Run the faster local commit gate:

```bash
scripts/check-fast.sh
```

The check suite runs:

- `cargo fmt`
- shell and Python syntax checks for repo scripts
- benchmark Markdown regeneration check
- release workflow publish-order invariant check
- Rust checks
- `biors-core` `wasm32-unknown-unknown` build check
- tests
- `cargo clippy` with warnings denied

Reproduce the FASTA benchmark:

```bash
cargo build --release -p biors-core --example benchmark_fasta
python3 -m venv .venv-bench
. .venv-bench/bin/activate
pip install biopython
python scripts/benchmark_fasta_vs_biopython.py
cat benchmarks/fasta_vs_biopython.json
```

The benchmark script updates both `benchmarks/fasta_vs_biopython.json` and
`benchmarks/fasta_vs_biopython.md`. `scripts/check-benchmark-docs.sh` verifies
that the Markdown report still matches the JSON artifact.
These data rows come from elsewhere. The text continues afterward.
-- flattening: running the queue loop through a whole block L equals folding pvQStep over L
theorem pvFlat (adjacency : List (String × List String)) :
    ∀ (L : List String) (f : Nat) (d : PySem.Dict String Int) (N : List String),
    bfsQLoop adjacency (f + L.length) (d, L ++ N) =
      bfsQLoop adjacency f (L.foldl (pvQStep adjacency) (d, N)) := by
  intro L
  induction L with
  | nil => intro f d N; rfl
  | cons u t ih =>
    intro f d N
    have hshape : pvQStep adjacency (d, t ++ N) u =
        ((pvQStep adjacency (d, N) u).1, t ++ (pvQStep adjacency (d, N) u).2) := by
      simp only [pvQStep]
      exact pvQPrefix (d.getD u 0 + 1) (pvAdjGet adjacency u) d t N
    have h1 : bfsQLoop adjacency (f + (u :: t).length) (d, (u :: t) ++ N) =
        bfsQLoop adjacency (f + t.length) (pvQStep adjacency (d, t ++ N) u) :=
      pvQCons adjacency (f + t.length) d u (t ++ N)
    rw [h1, hshape, ih (f) ((pvQStep adjacency (d, N) u).1) ((pvQStep adjacency (d, N) u).2)]
    simp only [List.foldl_cons]

-- one whole-layer macro step of the queue loop: starting from a queue holding exactly the
-- current layer (all at distance 'level'), it discovers the fresh neighbours once each
theorem pvMacro (adjacency : List (String × List String)) (level : Int) :
    ∀ (F : List String) (dist : PySem.Dict String Int) (acc : List String),
    (∀ u ∈ F, dist.getD u 0 = level ∧ u ∈ dist.keys) →
    ∃ A : List String,
      F.foldl (pvQStep adjacency) (dist, acc) =
        (A.foldl (fun dd x => dd.insert x (level+1)) dist, acc ++ A) ∧
      A.Nodup ∧ (∀ x, x ∈ A ↔ ((∃ u ∈ F, x ∈ pvAdjGet adjacency u) ∧ x ∉ dist.keys)) := by
  intro F
  induction F with
  | nil => intro dist acc _; exact ⟨[], by simp, List.nodup_nil, by simp⟩
  | cons u t ih =>
    intro dist acc h
    have hu := h u (List.mem_cons_self ..)
    obtain ⟨Au, hAu, hndAu, hmemAu⟩ := pvInnerQ (level+1) (pvAdjGet adjacency u) dist acc
    have hfreshAu : ∀ x ∈ Au, x ∉ dist.keys := fun x hx => ((hmemAu x).mp hx).2
    have hstep : pvQStep adjacency (dist, acc) u =
        (Au.foldl (fun dd x => dd.insert x (level+1)) dist, acc ++ Au) := by
      simp only [pvQStep, hu.1]
      exact hAu
    set dist1 := Au.foldl (fun dd x => dd.insert x (level+1)) dist with hdist1
    have hkeys1 : dist1.keys = dist.keys ++ Au :=
      pvKeysFoldlInsert (level+1) Au dist hndAu hfreshAu
    have hgetD1 : ∀ x d0, dist1.getD x d0 = if x ∈ Au then level+1 else dist.getD x d0 :=
      fun x d0 => pvGetDFoldlInsert (level+1) Au dist x d0
    have ht : ∀ u' ∈ t, dist1.getD u' 0 = level ∧ u' ∈ dist1.keys := by
      intro u' hu'
      have hmem := (h u' (List.mem_cons_of_mem _ hu')).2
      have hnAu : u' ∉ Au := fun hx => hfreshAu u' hx hmem
      constructor
      · rw [hgetD1 u' 0, if_neg hnAu]
        exact (h u' (List.mem_cons_of_mem _ hu')).1
      · rw [hkeys1]; exact List.mem_append.mpr (Or.inl hmem)
    obtain ⟨At, hAt, hndAt, hmemAt⟩ := ih dist1 (acc ++ Au) ht
    refine ⟨Au ++ At, ?_, ?_, ?_⟩
    · simp only [List.foldl_cons, hstep, ← hdist1, hAt, List.foldl_append, List.append_assoc]
    · refine List.Nodup.append hndAu hndAt ?_
      intro x hxAu hxAt
      have := ((hmemAt x).mp hxAt).2
      rw [hkeys1] at this
      exact this (List.mem_append.mpr (Or.inr hxAu))
    · intro x
      constructor
      · intro hx
        rcases List.mem_append.mp hx with hx | hx
        · rcases (hmemAu x).mp hx with ⟨h1, h2⟩
          exact ⟨⟨u, List.mem_cons_self .., h1⟩, h2⟩
        · rcases (hmemAt x).mp hx with ⟨⟨w, hw, hxw⟩, h2⟩
          rw [hkeys1] at h2
          exact ⟨⟨w, List.mem_cons_of_mem _ hw, hxw⟩,
            fun hk => h2 (List.mem_append.mpr (Or.inl hk))⟩
      · rintro ⟨⟨w, hw, hxw⟩, h2⟩
        rcases List.mem_cons.mp hw with rfl | hw
        · exact List.mem_append.mpr (Or.inl ((hmemAu x).mpr ⟨hxw, h2⟩))
        · by_cases hxAu : x ∈ Au
          · exact List.mem_append.mpr (Or.inl hxAu)
          · refine List.mem_append.mpr (Or.inr ((hmemAt x).mpr ⟨⟨w, hw, hxw⟩, ?_⟩))
            rw [hkeys1]
            intro hk
            rcases List.mem_append.mp hk with hk | hk
            · exact h2 hk
            · exact hxAu hk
Run the Rust library example:

```bash
cargo run -p biors-core --example tokenize
```

## Workspace

```txt
packages/
  rust/
    biors/       CLI
    biors-core/  Core engine + contracts

schemas/
  cli-error.v0.json
  cli-success.v0.json
  fasta-validation-output.v0.json
  inspect-output.v0.json
  model-input-output.v0.json
  package-bridge-output.v0.json
  package-inspect-output.v0.json
  package-manifest.v0.json
  package-validation-report.v0.json
  package-verify-output.v0.json
  tokenize-output.v0.json

examples/
  protein.fasta
  multi.fasta
  protein-package/
    models/
    manifest.json
    observations.json
    fixtures/
    observed/
    tokenizers/
    vocabs/
```

## Protein-20 alphabet

```txt
A C D E F G H I K L M N P Q R S T V W Y
```

Token IDs follow that order, starting at `0`.

## Contributing

See [CONTRIBUTING.md](CONTRIBUTING.md) for local setup, checks, and PR expectations.

## License

Dual licensed under MIT OR Apache-2.0. If you use bio-rs in research software
or publications, cite the repository and version via [CITATION.cff](CITATION.cff).